El agotamiento producido por el terror era tal que, apenas regresó a la cama, cayó instantáneamente en un sopor alelado y sin sueños.

6

Se despertó recuperado y con un poco de vergüenza incluso por el terror que había sentido la noche anterior. Sin duda su situación era grave; casi había que desechar hasta la posibilidad de regresar vivo a la Tierra. Pero la muerte podía ser enfrentada y el temor racional a la muerte controlado. La verdadera dificultad era lo irracional, lo biológico, el horror a los monstruos, y lo encaró y llegó a aceptarlo lo mejor que pudo mientras yacía ante la luz del sol, después del desayuno. Tenía la impresión de que alguien que navega por los cielos, como él lo estaba haciendo, no debía sufrir un temor abyecto ante ningún ser ordinario. Llegó a pensar que su cuchillo podía penetrar en otra carne con la misma facilidad que en la suya. El estado de ánimo combativo era muy raro en Ransom. Como muchos hombres de su misma edad, subestimaba en vez de sobrevalorar su propia valentía: el abismo entre los sueños adolescentes y su experiencia real en la guerra había sido alarmante, y la visión consiguiente de sus propias cualidades antiheroicas quizás se había inclinado demasiado en la dirección opuesta. El temor a que su actual firmeza fuera una ilusión de corta vida le causaba cierta ansiedad, pero debía aprovecharla lo mejor que pudiera.

Mientras se sucedían las horas y el despertar seguía al sueño en aquel día eterno fue advirtiendo un cambio gradual. La temperatura bajaba lentamente. Volvieron a ponerse ropa. Más tarde, agregaron ropa interior de lana. Más tarde aún, encendieron una estufa eléctrica en el centro de la nave. Y también se hizo evidente, aunque el fenómeno era difícil de captar, que la luz era menos abrumadora que al principio del viaje. Se hizo evidente para la inteligencia comparativa, pero era difícil sentir lo que estaba ocurriendo como una disminución de luz e imposible pensarlo como un «oscurecimiento», porque si el fulgor cambiaba de intensidad, su propiedad sobrenatural seguía siendo exactamente igual a la primera vez que la había experimentado. No se mezclaba, como lo hace la luz cuando disminuye sobre la Tierra, con la humedad y los colores espectrales del aire. Ransom se dio cuenta de que podía dividirse en dos su intensidad y la mitad restante seguiría siendo como el todo: sencillamente menor, pero no distinta. Podía dividírsela otra vez en dos y el resultado seguiría siendo igual. Mientras existiera, sería ella misma; incluso más allá de esa distancia inimaginable donde se agotaba su poder. Trató de explicárselo a Devine.

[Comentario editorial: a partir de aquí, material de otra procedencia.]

-- pv_equiv track=rewrite | github.com/Mind-Goblin-Inc/MindGobblin | tools/generate_indexed_bitmaps.py | grass_tile_variant
-- ===== SOURCE A (Python) =====
-- W = H = 16
--
-- W = H = 16
--
-- def make_sprite(fill=0):
--     return [[fill for _ in range(W)] for _ in range(H)]
--
-- def put(px, x, y, c):
--     if 0 <= x < W and 0 <= y < H:
--         px[y][x] = c
--
-- def grass_tile_variant(seed):
--     s = make_sprite(fill=3)
--     for y in range(H):
--         for x in range(W):
--             n = (x * (11 + seed) + y * (7 + seed * 2) + seed * 13) % 37
--             if n < 4:
--                 put(s, x, y, 11)
--             elif n in (9, 10):
--                 put(s, x, y, 10)
--             elif (x + y + seed) % 11 == 0:
--                 put(s, x, y, 6)
--     return s
-- ===== SOURCE B (Python) =====
-- W = H = 16
--
-- def grass_tile_variant(seed):
--     s = [[3] * W for _ in range(H)]
--     # layered passes, lowest priority first; later passes overwrite
--     for y in range(H):
--         for x in range(W):
--             if (x + y + seed) % 11 == 0:
--                 s[y][x] = 6
--     for y in range(H):
--         for x in range(W):
--             n = (x * (11 + seed) + y * (7 + seed * 2) + seed * 13) % 37
--             if n in (9, 10):
--                 s[y][x] = 10
--     for y in range(H):
--         for x in range(W):
--             n = (x * (11 + seed) + y * (7 + seed * 2) + seed * 13) % 37
--             if n < 4:
--                 s[y][x] = 11
--     return s
-- ===== Notes on version B (the rewrite author's own statement) =====
-- stated objective: alternative
-- what changed: B replaces A's single sweep with a per-cell elif chain by three full-grid layered passes (grass-vein 6, then tuft 10, then highlight 11, in reverse priority so later passes overwrite), building the base grid with list repetition instead of a fill helper.
import Mathlib
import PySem

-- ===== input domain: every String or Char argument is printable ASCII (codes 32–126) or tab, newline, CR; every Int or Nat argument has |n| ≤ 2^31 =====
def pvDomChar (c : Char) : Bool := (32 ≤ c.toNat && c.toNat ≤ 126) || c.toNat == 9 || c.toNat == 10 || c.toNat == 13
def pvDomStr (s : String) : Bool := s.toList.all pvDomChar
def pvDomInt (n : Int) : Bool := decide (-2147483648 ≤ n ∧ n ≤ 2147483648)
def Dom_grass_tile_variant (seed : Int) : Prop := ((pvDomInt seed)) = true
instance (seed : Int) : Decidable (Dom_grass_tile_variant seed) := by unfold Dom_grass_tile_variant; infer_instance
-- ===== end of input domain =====

-- B renders the tile in three layered full-grid passes (lowest priority first, later
-- passes overwrite) instead of A's per-cell elif chain; objective: alternative decomposition.

-- ===== PORT A =====
def pvMakeSprite (fill : Int) : List (List Int) :=
  (PySem.List.pyRange 0 16 1).map (fun _ => (PySem.List.pyRange 0 16 1).map (fun _ => fill))

def pvPut (px : List (List Int)) (x y c : Int) : List (List Int) :=
  if 0 ≤ x ∧ x < 16 ∧ 0 ≤ y ∧ y < 16 then
    px.set y.toNat ((px.getD y.toNat []).set x.toNat c)
  else px

def grass_tile_variant (seed : Int) : List (List Int) :=
  (PySem.List.pyRange 0 16 1).foldl (fun s y =>
    (PySem.List.pyRange 0 16 1).foldl (fun s x =>
      let n := PySem.Int.mod (x * (11 + seed) + y * (7 + seed * 2) + seed * 13) 37
      if n < 4 then pvPut s x y 11
      else if n = 9 ∨ n = 10 then pvPut s x y 10
      else if PySem.Int.mod (x + y + seed) 11 = 0 then pvPut s x y 6
      else s) s) (pvMakeSprite 3)
-- B replaces A's per-author affiliation lists + Counter + most_common by dense 7-slot tally
-- arrays with first-vote ranks and an explicit keyed argmax (objective: alternative, same cost).

-- shared same-module helper _affiliation_to_region (used verbatim by A)
def regionKeywords : List (String × List String) :=
  [("China", ["China", "Chinese", "Beijing", "Shanghai", "Hong Kong", "Fudan", "Tsinghua", "Zhejiang", "Wuhan", "Nanjing", "CAS", "Peking", "Huazhong", "Nankai"]),
   ("US", ["USA", "U.S.A", "United States", "America", "Harvard", "Stanford", "MIT", "Yale", "Columbia", "California", "Berkeley", "Michigan", "Cornell", "Duke", "Texas", "Washington", "Chicago", "Boston", "U.S."]),
   ("UK", ["UK", "U.K", "United Kingdom", "England", "Oxford", "Cambridge", "London", "Edinburgh", "Imperial", "UCL", "Bristol", "Leeds", "Glasgow"]),
   ("Europe", ["Germany", "French", "France", "Netherlands", "Switzerland", "Sweden", "Denmark", "Italy", "Spain", "Munich", "Berlin", "Paris", "Amsterdam", "Zurich", "ETH", "Max Planck", "CNRS", "INSERM", "Karolinska", "Vienna"]),
   ("Japan", ["Japan", "Japanese", "Tokyo", "Kyoto", "Osaka", "Waseda", "Tohoku", "Riken"]),
   ("Australia", ["Australia", "Australian", "Sydney", "Melbourne", "Brisbane", "Perth", "Adelaide", "Canberra", "Queensland", "New South Wales", "Monash", "UNSW", "University of Sydney", "University of Melbourne"]),
   ("Canada", ["Canada", "Canadian", "Toronto", "Vancouver", "Montreal", "McGill", "British Columbia", "UBC", "Alberta", "Ontario", "Quebec", "Calgary", "Waterloo", "University of Toronto"])]

def affiliationToRegion (aff_text : String) : String :=
  if aff_text = "" then "Others"
  else
    let lower := PySem.Str.lower aff_text
    match regionKeywords.findSome? (fun p =>
      if p.2.any (fun kw => PySem.Str.isIn (PySem.Str.lower kw) lower) then some p.1 else none) with
    | some region => region
    | none => "Others"

-- ===== PORT A =====
-- loop bodies of A, named: per-(name,affs) entry, per-record, and per-author finalisation
def aEntry (d : PySem.Dict String (List String)) (p : String × List String) : PySem.Dict String (List String) :=
  if p.1 ≠ "" then d.insert p.1 (d.getD p.1 [] ++ p.2) else d

def aRecord (d : PySem.Dict String (List String)) (rec : List (String × List (String × List String))) : PySem.Dict String (List String) :=
  ((PySem.Dict.mk rec).getD "author_affiliations" []).foldl aEntry d

def aRegionOf (affs : List String) : String :=
  let regions := (affs.filter (fun a => a ≠ "")).map affiliationToRegion
  let regions := regions.filter (fun r => r ≠ "Others")
  if regions.isEmpty then "Others"
  else
    -- Counter(regions).most_common(1)[0][0]: the first key of maximal count (CPython's nlargest(1) is max)
    match PySem.List.max? (PySem.Dict.counter regions).items (fun q => q.2) with
    | some q => q.1
    | none => ""

def build_author_regions (records : List (List (String × List (String × List String)))) : List (String × String) :=
  let author_affs := records.foldl aRecord PySem.Dict.empty
  (author_affs.items.foldl (fun out p => out.insert p.1 (aRegionOf p.2)) PySem.Dict.empty).items

-- ===== PORT B =====
-- module-level tables of Source B: _REGION_NAMES = list(_REGION_KEYWORDS), _LOWER_KEYWORDS
def regionNames : List String := regionKeywords.map Prod.fst
def lowerKeywords : List (List String) := regionKeywords.map (fun p => p.2.map PySem.Str.lower)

—¡Como el jabón Thingummy! —Sonrió burlonamente Devine—. Puro jabón hasta la última burbuja, ¿eh?

Poco después, el curso uniforme de la vida en la astronave comenzó a perturbarse. Weston explicó que pronto comenzaría a sentir la atracción gravitatoria de Malacandra.

—Eso significa —dijo— que «abajo» ya no será el centro de la nave. Será «abajo» hacia Malacandra… lo que desde nuestro punto de vista significará bajo la sala de control. En consecuencia, los suelos de la mayor parte de las cabinas se convertirán en pared o techo y una de las paredes en suelo. No va a ser agradable.

En lo que se refería a Ransom, el resultado de esa información fueron horas de pesado esfuerzo, durante las cuales trabajó hombro con hombro a veces con Devine, a veces con Weston, cuando sus turnos alternos de vigilancia los libraban de la sala de control. Bidones de agua, cilindros de oxígeno, armas, munición y víveres tuvieron que ser apilados sobre el suelo a lo largo de las paredes indicadas y acostados de modo que pudieran estar bien colocados cuando la nueva dirección «hacia abajo» entrara en vigor. Mucho antes de terminar el trabajo, comenzaron las sensaciones molestas. Al principio Ransom atribuyó el peso de sus miembros al esfuerzo, pero el descanso no aliviaba los síntomas, y le explicaron que, como respuesta al campo gravitatorio del planeta que los atraía, sus cuerpos se hacían realmente más pesados a cada minuto y duplicaban su peso cada veinticuatro horas. Se parecían a la experiencia de una mujer embarazada pero aumentada casi más allá de lo soportable.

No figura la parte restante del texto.